◆ TASK STATEMENT: State how many lines in the following entries hold the word "unfold". The reply is that number only.

◆ EXTRACTED DATA:
..........

lemma canon_step (t : List Char) (mc c : Char) (k : Nat) (hpk : (t ++ [c]).count mc ≤ k) :
    (List.range (2 ^ k)).map
        (fun i => pvRender t mc (t.count mc) (i / 2 ^ (k - t.count mc))
          ++ [if c = mc then (if decide (i % 2 = 0) then '1' else '0') else c])
      = pvState (t ++ [c]) mc k := by
  by_cases hc : c = mc
  · subst hc
    have hcnt : (t ++ [c]).count c = t.count c + 1 := by simp
    have hpk' : t.count c + 1 ≤ k := by omega
    rw [pvState]
    simp only [hcnt]
    rw [if_neg (by omega), if_pos (by simp)]
    have harith : k - (t.count c + 1) + 1 = k - t.count c := by omega
    apply List.map_congr_left
    intro i hi
    simp only [List.mem_range] at hi
    rw [harith]
    set p := t.count c with hp
    set a := i / 2 ^ (k - p) with ha
    have hb2 : 1 - i % 2 < 2 := by omega
    have hab : a < 2 ^ p := div_bound i k p (by omega) hi
    show pvRender t c p a ++ [if decide (i % 2 = 0) then '1' else '0']
        = pvRender (t ++ [c]) c (p + 1) (2 * a + (1 - i % 2))
    unfold pvRender
    rw [pvBits_two_mul_add a (1 - i % 2) p hb2]
    rw [pvFill_append]
    have hlen : (pvBits a p).length = p := pvBits_length a p
    have htake : pvFill t (pvBits a p ++ [if 1 - i % 2 = 1 then '1' else '0']) c
        = pvFill t (pvBits a p) c := by
      rw [pvFill_take c t (pvBits a p ++ [if 1 - i % 2 = 1 then '1' else '0'])]
      rw [← hp, List.take_left' hlen]
    rw [htake]
    congr 1
    rw [← hp, List.drop_left' hlen]
    simp only [pvFill, List.headD_cons]
    rcases Nat.mod_two_eq_zero_or_one i with h | h <;> simp [h]
  · have h1 : List.count mc [c] = 0 := List.count_eq_zero.mpr (by
      simp only [List.mem_singleton]
      exact fun e => hc e.symm)
    have hcnt : (t ++ [c]).count mc = t.count mc := by simp [List.count_append, h1]
    rw [pvState]
    simp only [hcnt]
    by_cases h0 : t.count mc = 0
    · rw [if_pos h0]
      simp only [h0]
      have hrt : ∀ q : Nat, pvRender t mc 0 q = t := by
        intro q
        unfold pvRender
        rw [show pvBits q 0 = [] by simp [pvBits]]
        exact pvFill_no_mc mc t [] (List.count_eq_zero.mp h0)
      rw [show (List.map (fun i => pvRender t mc 0 (i / 2 ^ (k - 0))
              ++ [if c = mc then (if decide (i % 2 = 0) then '1' else '0') else c]) (List.range (2 ^ k)))
          = (List.range (2 ^ k)).map (fun _ => t ++ [c]) from
        List.map_congr_left (fun i _ => by rw [hrt, if_neg hc])]
      rw [List.map_const', List.length_range]
    · rw [if_neg h0, if_neg (show ¬ (t ++ [c]).getLast? = some mc from by
        rw [List.getLast?_concat]
        exact fun e => hc (Option.some.inj e))]
      unfold pvCanon
      apply List.map_congr_left
      intro i hi
      rw [if_neg hc]
      unfold pvRender
      rw [pvFill_append]
      congr 1
      simp [pvFill, hc]

lemma take_succ_concat (v : List Char) (n : Nat) (hn : n < v.length) :
    v.take (n + 1) = v.take n ++ [v[n]] := by
  rw [List.take_add_one]
  congr 1
  rw [List.getElem?_eq_getElem hn]
  rfl

lemma count_take_le (v : List Char) (mc : Char) (n : Nat) : (v.take n).count mc ≤ v.count mc :=
  (List.take_sublist n v).count_le mc

lemma state_invariant (v : List Char) (mc : Char) (k : Nat) (hk : v.count mc = k) : ∀ n ≤ v.length,
    (List.range n).foldl (fun splitted (n : Nat) =>
      let srt := PySem.List.sorted splitted (fun x => x) false
      ((List.range (2 ^ k)).foldl (fun (st : List (List Char) × Bool) i =>
          let vb := (st.2 == false)
          (if [(PySem.List.pyGet? v (n : Int)).getD ' '] = [mc] then
             st.1.set i ((st.1.getD i []) ++ [if vb then '1' else '0'])
           else
             st.1.set i ((st.1.getD i []) ++ [(PySem.List.pyGet? v (n : Int)).getD ' ']),
           vb)) (srt, false)).1) (List.replicate (2 ^ k) [])
    = pvState (v.take n) mc k := by
  intro n
  induction n with
  | zero =>
    intro _
    simp [pvState]
  | succ n ih =>
    intro hn
    have hn' : n < v.length := by omega
    rw [List.range_succ, List.foldl_append, ih (by omega), List.foldl_cons, List.foldl_nil]
    simp only
    have hget : (PySem.List.pyGet? v (n : Int)).getD ' ' = v[n] := by
      rw [PySem.List.pyGet?_natCast, List.getElem?_eq_getElem hn']
      rfl
    have hcle : (v.take n).count mc ≤ k := by rw [← hk]; exact count_take_le v mc n
    rw [sorted_state (v.take n) mc k hcle]
    have hbody : (fun (st : List (List Char) × Bool) (i : Nat) =>
          let vb := (st.2 == false)
          (if [(PySem.List.pyGet? v (n : Int)).getD ' '] = [mc] then
             st.1.set i ((st.1.getD i []) ++ [if vb then '1' else '0'])
           else
             st.1.set i ((st.1.getD i []) ++ [(PySem.List.pyGet? v (n : Int)).getD ' ']),
           vb))
        = (fun (st : List (List Char) × Bool) (i : Nat) =>
          let vb := (st.2 == false)
          (st.1.set i ((st.1.getD i []) ++
              (if v[n] = mc then [if vb then '1' else '0'] else [v[n]])), vb)) := by
      funext st i
      simp only [hget]
      by_cases hc : v[n] = mc
      · simp only [hc]
        simp
      · rw [if_neg (by
          intro h
          exact hc (List.cons_eq_cons.mp h).1), if_neg hc]
    rw [hbody]
    have hlen : (pvCanon (v.take n) mc k ((v.take n).count mc)).length = 2 ^ k := by
      unfold pvCanon
      simp
    rw [inner_fold (fun vb => if v[n] = mc then [if vb then '1' else '0'] else [v[n]])
      (pvCanon (v.take n) mc k ((v.take n).count mc)) false (2 ^ k) (le_of_eq hlen.symm)]
    simp only
    unfold pvCanon
    rw [mapIdx_map_range]
    rw [take_succ_concat v n hn']
    rw [← canon_step (v.take n) mc (v[n]) k (by
      rw [← take_succ_concat v n hn', ← hk]
      exact count_take_le v mc (n + 1))]
    apply List.map_congr_left
    intro i hi
    simp only [List.mem_range] at hi
    rw [if_pos hi]
    congr 1
    by_cases hc : v[n] = mc
    · simp only [hc]
      simp
    · rw [if_neg hc, if_neg hc]

lemma no_match_invariant (v m : List Char) (M : Nat) (hm : ∀ c ∈ v, [c] ≠ m) : ∀ n ≤ v.length,
    (List.range n).foldl (fun splitted (n : Nat) =>
      let srt := PySem.List.sorted splitted (fun x => x) false
      ((List.range M).foldl (fun (st : List (List Char) × Bool) i =>
          let vb := (st.2 == false)
          (if [(PySem.List.pyGet? v (n : Int)).getD ' '] = m then
             st.1.set i ((st.1.getD i []) ++ [if vb then '1' else '0'])
           else
             st.1.set i ((st.1.getD i []) ++ [(PySem.List.pyGet? v (n : Int)).getD ' ']),
           vb)) (srt, false)).1) (List.replicate M [])
    = List.replicate M (v.take n) := by
  intro n
  induction n with
  | zero => intro _; simp
  | succ n ih =>
    intro hn
    have hn' : n < v.length := by omega
    rw [List.range_succ, List.foldl_append, ih (by omega), List.foldl_cons, List.foldl_nil]
    simp only
    have hget : (PySem.List.pyGet? v (n : Int)).getD ' ' = v[n] := by
      rw [PySem.List.pyGet?_natCast, List.getElem?_eq_getElem hn']
      rfl
    have hsort : PySem.List.sorted (List.replicate M (v.take n)) (fun x => x) false
        = List.replicate M (v.take n) := by
      rw [sorted_instances]
      apply PySem.List.sorted_eq_self_of_pairwise
      exact List.pairwise_replicate.mpr (Or.inr (le_refl _))
    rw [hsort]
    have hbody : (fun (st : List (List Char) × Bool) (i : Nat) =>
          let vb := (st.2 == false)
          (if [(PySem.List.pyGet? v (n : Int)).getD ' '] = m then
             st.1.set i ((st.1.getD i []) ++ [if vb then '1' else '0'])
           else
             st.1.set i ((st.1.getD i []) ++ [(PySem.List.pyGet? v (n : Int)).getD ' ']),
           vb))
        = (fun (st : List (List Char) × Bool) (i : Nat) =>
          let vb := (st.2 == false)
          (st.1.set i ((st.1.getD i []) ++ (fun _ : Bool => [v[n]]) vb), vb)) := by
      funext st i
      simp only [hget]
      rw [if_neg (hm v[n] (by simp))]
    rw [hbody,
      inner_fold (fun _ : Bool => [v[n]]) (List.replicate M (v.take n)) false M
        (by simp)]
    simp only
    rw [take_succ_concat v n hn']
    apply List.ext_getElem
    · simp
    · intro i hi1 hi2
      simp only [List.getElem_mapIdx, List.getElem_replicate]
      rw [if_pos (by simpa using hi1)]

lemma init_replicate (M : Nat) :
    (List.range M).foldl (fun acc (_ : Nat) => acc ++ [([] : List Char)]) [] = List.replicate M [] := by
  induction M with
  | zero => simp
  | succ n ih => rw [List.range_succ, List.foldl_append, ih, List.foldl_cons, List.foldl_nil,
      ← List.replicate_succ']

lemma main_equiv (val match_ : String) (hpre : Pre_split_binary_as_list val match_) :
    split_binary_as_list val match_ = split_binary_as_list_alt val match_ := by
  simp only [split_binary_as_list, split_binary_as_list_alt]
  rw [init_replicate]
  rcases hme : match_.toList with _ | ⟨mc, rest⟩
  · -- match is the empty string: no character ever equals it on either side
    rw [no_match_invariant val.toList [] _ (by intro c _; simp) val.toList.length (le_refl _)]
    rw [List.take_length, List.map_replicate, String.ofList_toList]
    rw [show ((List.range (2 ^ PySem.Chars.count val.toList [])).map
          (fun code => String.ofList (pvFillB val.toList (pyBinPad code (PySem.Chars.count val.toList [])) [])))
        = (List.range (2 ^ PySem.Chars.count val.toList [])).map (fun _ => val) from
      List.map_congr_left (fun code _ => by
        rw [pvFillB_no_match [] _ _ (by intro c _; simp), String.ofList_toList])]
    rw [List.map_const', List.length_range]
  · rcases rest with _ | ⟨c2, r2⟩
    · -- match is a single character mc
      by_cases hk0 : PySem.Chars.count val.toList [mc] = 0
      · have hnotin : mc ∉ val.toList := by
          rw [count_singleton] at hk0
          exact List.count_eq_zero.mp hk0
        rw [no_match_invariant val.toList [mc] _ (by
            intro c hc h
            exact hnotin ((List.cons_eq_cons.mp h).1 ▸ hc)) val.toList.length (le_refl _)]
        rw [List.take_length, List.map_replicate, String.ofList_toList]
        rw [show ((List.range (2 ^ PySem.Chars.count val.toList [mc])).map
              (fun code => String.ofList (pvFillB val.toList (pyBinPad code (PySem.Chars.count val.toList [mc])) [mc])))
            = (List.range (2 ^ PySem.Chars.count val.toList [mc])).map (fun _ => val) from
          List.map_congr_left (fun code _ => by
            rw [pvFillB_no_match [mc] _ _ (by
                intro c hc h
                exact hnotin ((List.cons_eq_cons.mp h).1 ▸ hc)), String.ofList_toList])]
        rw [List.map_const', List.length_range]
      · -- the main case: mc occurs in val; Pre_ rules out val ending with mc
        set k := PySem.Chars.count val.toList [mc] with hkdef
        have hk : val.toList.count mc = k := (count_singleton _ _).symm
        have hk1 : 1 ≤ k := by omega
        have hlast : ¬ val.toList.getLast? = some mc := by
          intro h
          exact hpre (by rw [hme]; exact ⟨rfl, by rw [h]; rfl⟩)
        rw [state_invariant val.toList mc k hk val.toList.length (le_refl _), List.take_length]
        rw [pvState]
        simp only [hk]
        rw [if_neg hk0, if_neg hlast]
        unfold pvCanon
        rw [List.map_map]
        apply List.map_congr_left
        intro code hcode
        simp only [List.mem_range, Function.comp_apply] at hcode ⊢
        rw [pvFillB_single, pyBinPad_eq code k hcode hk1]
        unfold pvRender
        rw [Nat.sub_self, pow_zero, Nat.div_one]
    · -- match has at least two characters: no single character equals it
      rw [no_match_invariant val.toList (mc :: c2 :: r2) _ (by
          intro c _ h
          simpa using congrArg List.length h) val.toList.length (le_refl _)]
      rw [List.take_length, List.map_replicate, String.ofList_toList]
      rw [show ((List.range (2 ^ PySem.Chars.count val.toList (mc :: c2 :: r2))).map
            (fun code => String.ofList (pvFillB val.toList (pyBinPad code (PySem.Chars.count val.toList (mc :: c2 :: r2))) (mc :: c2 :: r2))))
          = (List.range (2 ^ PySem.Chars.count val.toList (mc :: c2 :: r2))).map (fun _ => val) from
        List.map_congr_left (fun code _ => by
          rw [pvFillB_no_match (mc :: c2 :: r2) _ _ (by
              intro c _ h
              simpa using congrArg List.length h), String.ofList_toList])]
      rw [List.map_const', List.length_range]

..........

◆ OUTPUT: 8